The US can live with them. The Muslim Brotherhood leadership is neoliberal. It basically accepts the framework of US global policies. The US has no objection to Islamic rule. Saudi Arabia, which is the main ally, is the most extreme Islamic fundamentalist state in the world and one of the oppressive. The US has no problem with that. It can be Islamic or anything else as long as they accept the basic structure of US global power. The Brotherhood would very likely go along with that pretty much.

There’s no time to go through it case by case, but I think if you look you’ll find that every case is essentially the same in that the US and its imperial allies very much fear actual democratic progress, and want to block it. There’s a very simple reason for that. Take a look at the polls. There’s extensive western US polling, and polling done by reputable Arab organizations. It turns out that throughout the region what people see as the major threat that they face is overwhelmingly the United States and Israel.

They don’t like Iran. Iran is quite unpopular. That goes way back to Persian and Arab tension. Sunni and Shia tensions go way back. Iran’s unpopular, but very few regard Iran as a threat. In the latest poll from a couple weeks ago it was 5 percent. Opposition to US policy is so strong that a majority, and in some places a large majority, thinks the region would be better off if Iran had nuclear weapons. They don’t want there to be nuclear weapons, but just to offset US-Israeli power. A recent Gallup poll shows that more than 80 percent of Egyptians want to reject US aid because of opposition to the United States and fear of the threats that it poses.

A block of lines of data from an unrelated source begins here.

-- pv_equiv track=rewrite | github.com/ghalibassaidy/Latihan-Test-coding-Python- | Balon.py | select_balloons
-- ===== SOURCE A (Python) =====
-- def select_balloons(balloons: list[tuple[str, int]]) -> list[tuple[str, int]]:
--     best_ballons = {}
--
--     for color, height in balloons:
--         if color not in best_ballons:
--             best_ballons[color] = height
--
--         else:
--             if height > best_ballons[color]:
--                 best_ballons[color] = height
--
--     result = [(color, height) for color, height in best_ballons.items()]
--     return result
-- ===== SOURCE B (Python) =====
-- def select_balloons(balloons: list[tuple[str, int]]) -> list[tuple[str, int]]:
--     # Pass 1: collect the distinct colors in first-seen order (no dict at all).
--     colors = []
--     for color, _ in balloons:
--         if color not in colors:
--             colors.append(color)
--     # Pass 2: for each color, rescan the input and take the max of its heights.
--     return [(c, max(h for cc, h in balloons if cc == c)) for c in colors]
-- ===== Notes on version B (the rewrite author's own statement) =====
-- stated objective: alternative
-- what changed: A keeps a running max per color in one dict pass; B uses no dict: it first collects the distinct colors in first-seen order as a list, then for each color rescans the input and takes the max of that color's heights.
import Mathlib
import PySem

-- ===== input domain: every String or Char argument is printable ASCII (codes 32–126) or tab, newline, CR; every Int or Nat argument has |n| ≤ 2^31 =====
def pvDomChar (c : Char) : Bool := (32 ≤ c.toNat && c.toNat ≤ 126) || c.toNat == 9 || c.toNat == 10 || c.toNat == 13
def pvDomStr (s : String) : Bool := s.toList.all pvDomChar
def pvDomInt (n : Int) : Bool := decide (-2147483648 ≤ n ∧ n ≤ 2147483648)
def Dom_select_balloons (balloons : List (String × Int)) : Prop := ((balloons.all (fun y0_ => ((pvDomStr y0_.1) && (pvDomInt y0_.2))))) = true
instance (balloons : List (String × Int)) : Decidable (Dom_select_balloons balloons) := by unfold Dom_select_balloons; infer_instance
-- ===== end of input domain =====

-- B replaces A's single-pass running-max dict by a dict-free two-pass scheme (first-seen distinct color list, then a rescan taking each color's max); alternative decomposition, O(n*k) vs O(n).


-- ===== PORT A =====
-- loop body of A: first-seen insert, else update when strictly larger ('best_ballons[color]' is
-- present in the else branch, so 'getD … 0' is exact there)
def pvAStep (d : PySem.Dict String Int) (p : String × Int) : PySem.Dict String Int :=
  if d.contains p.1 = false then d.insert p.1 p.2
  else if p.2 > d.getD p.1 0 then d.insert p.1 p.2
  else d

def select_balloons (balloons : List (String × Int)) : List (String × Int) :=
  -- final comprehension: [(color, height) for color, height in best_ballons.items()]
  ((balloons.foldl pvAStep PySem.Dict.empty).items).map (fun p => (p.1, p.2))

-- ===== PORT B =====
-- pass 1 of B: distinct colors in first-seen order, kept as a plain list
def pvColors (balloons : List (String × Int)) : List String :=
  balloons.foldl (fun acc p => if p.1 ∈ acc then acc else acc ++ [p.1]) []

def select_balloons_alt (balloons : List (String × Int)) : List (String × Int) :=
  -- pass 2: max(h for cc, h in balloons if cc == c); the filtered list is nonempty for every
  -- c ∈ pvColors balloons, so the default 0 of maxD is never the result
  (pvColors balloons).map (fun c =>
    (c, PySem.List.maxD ((balloons.filter (fun q => q.1 == c)).map (·.2)) id 0))

-- ===== PRECONDITION & SPEC =====
def Spec_select_balloons (balloons : List (String × Int)) (out : List (String × Int)) : Prop := out = select_balloons_alt balloons
instance (balloons : List (String × Int)) (out : List (String × Int)) : Decidable (Spec_select_balloons balloons out) := by unfold Spec_select_balloons; infer_instance

-- ===== CLAIM (what is proved, stated in full; the proofs are below) =====
def Claim_equal_select_balloons : Prop := ∀ (balloons : List (String × Int)), Dom_select_balloons balloons → Spec_select_balloons balloons (select_balloons balloons)

-- ===== LEMMAS AND PROOFS =====

-- max over a nonempty Int list as a plain foldl
lemma pv_maxD_cons (m : Int) (t : List Int) :
    PySem.List.maxD (m :: t) id 0 = t.foldl (fun m x => if m < x then x else m) m := by
  induction t generalizing m with
  | nil => rfl
  | cons x t ih =>
    have key : PySem.List.maxD (m :: x :: t) id 0
        = PySem.List.maxD ((if m < x then x else m) :: t) id 0 := by
      by_cases hmx : m < x <;> simp [PySem.List.maxD, PySem.List.max?, List.foldl_cons, hmx]
    rw [key, ih, List.foldl_cons]

lemma pv_maxD_append (hs : List Int) (hne : hs ≠ []) (h : Int) :
    PySem.List.maxD (hs ++ [h]) id 0 =
      if PySem.List.maxD hs id 0 < h then h else PySem.List.maxD hs id 0 := by
  cases hs with
  | nil => exact absurd rfl hne
  | cons a t =>
    rw [List.cons_append, pv_maxD_cons, pv_maxD_cons, List.foldl_append]
    rfl

-- membership characterisation of pvColors
lemma pv_colors_aux_mem (l : List (String × Int)) :
    ∀ (acc : List String) (c : String),
      c ∈ l.foldl (fun acc p => if p.1 ∈ acc then acc else acc ++ [p.1]) acc ↔
      c ∈ acc ∨ c ∈ l.map (·.1) := by
  induction l with
  | nil => intro acc c; simp
  | cons p t ih =>
    intro acc c
    simp only [List.foldl_cons, List.map_cons, List.mem_cons]
    by_cases hp : p.1 ∈ acc
    · rw [if_pos hp, ih]
      constructor
      · rintro (h | h)
        · exact Or.inl h
        · exact Or.inr (Or.inr h)
      · rintro (h | h | h)
        · exact Or.inl h
        · exact Or.inl (h ▸ hp)
        · exact Or.inr h
    · rw [if_neg hp, ih]
      simp only [List.mem_append, List.mem_singleton]
      tauto

lemma pv_colors_mem (l : List (String × Int)) (c : String) :
    c ∈ pvColors l ↔ c ∈ l.map (·.1) := by
  rw [pvColors, pv_colors_aux_mem]; simp

lemma pv_colors_aux_nodup (l : List (String × Int)) :
    ∀ (acc : List String), acc.Nodup →
      (l.foldl (fun acc p => if p.1 ∈ acc then acc else acc ++ [p.1]) acc).Nodup := by
  induction l with
  | nil => intro acc h; simpa using h
  | cons p t ih =>
    intro acc h
    simp only [List.foldl_cons]
    by_cases hp : p.1 ∈ acc
    · rw [if_pos hp]; exact ih _ h
    · rw [if_neg hp]
      refine ih _ ?_
      rw [List.nodup_append]
      refine ⟨h, List.nodup_singleton _, ?_⟩
      intro a ha b hb
      simp only [List.mem_singleton] at hb
      subst hb
      exact fun h' => hp (h' ▸ ha)

lemma pv_colors_nodup (l : List (String × Int)) : (pvColors l).Nodup :=
  pv_colors_aux_nodup l [] List.nodup_nil

lemma pv_colors_append (l : List (String × Int)) (p : String × Int) :
    pvColors (l ++ [p]) =
      if p.1 ∈ pvColors l then pvColors l else pvColors l ++ [p.1] := by
  rw [pvColors, List.foldl_append]; rfl

-- the per-color result of B's second pass
def pvG (l : List (String × Int)) (c : String) : String × Int :=
  (c, PySem.List.maxD ((l.filter (fun q => q.1 == c)).map (·.2)) id 0)

lemma pv_filter_ne (l : List (String × Int)) (c : String) (hc : c ∉ l.map (·.1)) :
    l.filter (fun q => q.1 == c) = [] := by
  rw [List.filter_eq_nil_iff]
  intro q hq
  simp only [beq_iff_eq]
  intro hqc
  exact hc (List.mem_map.mpr ⟨q, hq, hqc⟩)

lemma pv_heights_ne_nil (l : List (String × Int)) (c : String) (hc : c ∈ pvColors l) :
    (l.filter (fun q => q.1 == c)).map (·.2) ≠ [] := by
  rcases List.mem_map.mp ((pv_colors_mem l c).mp hc) with ⟨q, hq, hqc⟩
  have : q ∈ l.filter (fun q => q.1 == c) := List.mem_filter.mpr ⟨hq, by simp [hqc]⟩
  intro hnil
  simp only [List.map_eq_nil_iff] at hnil
  rw [hnil] at this
  exact List.not_mem_nil this

-- invariant: after processing l, A's dict items are exactly B's per-color results over l
lemma pv_fold_eq (l : List (String × Int)) :
    (l.foldl pvAStep PySem.Dict.empty).items = (pvColors l).map (pvG l) := by
  induction l using List.reverseRecOn with
  | nil => rfl
  | append_singleton l p ih =>
    rw [List.foldl_append, List.foldl_cons, List.foldl_nil, pv_colors_append]
    set d := l.foldl pvAStep PySem.Dict.empty with hd
    have hkeys : d.keys = pvColors l := by
      have h1 : d.keys = (pvColors l).map (fun c => c) := by
        rw [PySem.Dict.keys, ih, List.map_map]; rfl
      rw [h1, List.map_id']
    have hnd : d.keys.Nodup := hkeys ▸ pv_colors_nodup l
    by_cases hc : p.1 ∈ pvColors l
    · -- known color: A updates iff strictly larger; B's group gains p.2 at the end
      rw [if_pos hc]
      have hcont : d.contains p.1 = true := by
        rw [PySem.Dict.contains_eq_decide_mem_keys, hkeys]; simpa using hc
      have hmem : (p.1, (pvG l p.1).2) ∈ d.items := by
        rw [ih]; exact List.mem_map.mpr ⟨p.1, hc, rfl⟩
      have hgd : d.getD p.1 0 = (pvG l p.1).2 :=
        PySem.Dict.getD_of_mem_items d hmem hnd 0
      have hM : PySem.List.maxD ((l.filter (fun q => q.1 == p.1)).map (·.2)) id 0
          = d.getD p.1 0 := hgd.symm
      have hGstep : ∀ c ∈ pvColors l,
          pvG (l ++ [p]) c = if c = p.1 then
              (p.1, if (pvG l p.1).2 < p.2 then p.2 else (pvG l p.1).2)
            else pvG l c := by
        intro c hcl
        by_cases hcp : c = p.1
        · rw [if_pos hcp, hcp]
          simp only [pvG, List.filter_append, List.map_append]
          rw [List.filter_cons, List.filter_nil]
          simp only [beq_self_eq_true, if_pos, List.map_cons, List.map_nil]
          rw [pv_maxD_append _ (pv_heights_ne_nil l p.1 (hcp ▸ hcl)) p.2]
        · rw [if_neg hcp]
          simp only [pvG, List.filter_append]
          rw [List.filter_cons, List.filter_nil]
          have : (p.1 == c) = false := by simp [Ne.symm hcp]
          simp [this]
      by_cases hgt : p.2 > d.getD p.1 0
      · have hstep : pvAStep d p = d.insert p.1 p.2 := by
          simp [pvAStep, hcont, hgt]
        rw [hstep, PySem.Dict.items_insert_of_contains d _ hcont, ih, List.map_map]
        apply List.map_congr_left
        intro c hcl
        rw [hGstep c hcl]
        by_cases hcp : c = p.1
        · rw [if_pos hcp, hcp]
          have hlt : PySem.List.maxD ((l.filter (fun q => q.1 == p.1)).map (·.2)) id 0 < p.2 := by
            rw [hM]; exact hgt
          simp [pvG, Function.comp, hlt]
        · rw [if_neg hcp]
          simp [pvG, Function.comp, hcp]
      · have hstep : pvAStep d p = d := by
          simp [pvAStep, hcont, hgt]
        rw [hstep, ih]
        apply List.map_congr_left
        intro c hcl
        rw [hGstep c hcl]
        by_cases hcp : c = p.1
        · rw [if_pos hcp, hcp]
          have hnlt : ¬ PySem.List.maxD ((l.filter (fun q => q.1 == p.1)).map (·.2)) id 0 < p.2 := by
            rw [hM]; exact hgt
          simp [pvG, hnlt]
        · rw [if_neg hcp]
    · -- new color: A appends (p.1, p.2); B gains p.1 at the end of the color list
      rw [if_neg hc]
      have hcont : d.contains p.1 = false := by
        rw [PySem.Dict.contains_eq_decide_mem_keys, hkeys]; simpa using hc
      have hstep : pvAStep d p = d.insert p.1 p.2 := by
        simp [pvAStep, hcont]
      rw [hstep, PySem.Dict.items_insert_of_not_contains d _ hcont, ih, List.map_append]
      have hnl : p.1 ∉ l.map (·.1) := fun h => hc ((pv_colors_mem l p.1).mpr h)
      congr 1
      · apply List.map_congr_left
        intro c hcl
        have hcp : ¬ (p.1 == c) = true := by
          simp only [beq_iff_eq]
          intro h
          exact hc (h ▸ hcl)
        simp only [pvG, List.filter_append]
        rw [List.filter_cons, List.filter_nil]
        simp [hcp]
      · simp only [List.map_cons, List.map_nil, pvG, List.filter_append,
          pv_filter_ne l p.1 hnl]
        rw [List.filter_cons, List.filter_nil]
        simp [PySem.List.maxD, PySem.List.max?]

-- ===== VERDICT (by name: the statement is the Claim_ definition above) =====
theorem select_balloons_spec : Claim_equal_select_balloons := by
  intro balloons _
  unfold Spec_select_balloons select_balloons select_balloons_alt
  rw [pv_fold_eq, List.map_map]
  apply List.map_congr_left
  intro c _
  rfl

Those are not the policies that the United States and its allies want to see obviously. To the extent that you have a functioning democracy, public opinion influences policy. Naturally they’re opposed to democracy. You don’t read that in the media and the journals. You talk about our love for democracy and our inconsistency, why here and not there? There’s very little inconsistency as far back as we go. In fact that’s recognized by the more serious scholarship, which recognize kind of ruefully the US support of democracy, insofar as it confirms to strategic and economic objectives. It’s true in Latin America, it’s true in the Middle East, it’s true everywhere. It’s true here at home for that matter. It’s completely understandable. We shouldn’t have any illusions about. That’s not what the people in the United States may want, but here, as in other countries, popular opinion and public policy are often separated by a chasm, a mark of a lack of functioning democracy. In fact one of the reasons -- to bring it back to home -- it’s why there’s such an enormous antagonism toward Congress. Approval of Congress is in single digits. I don’t think it’s ever been that low.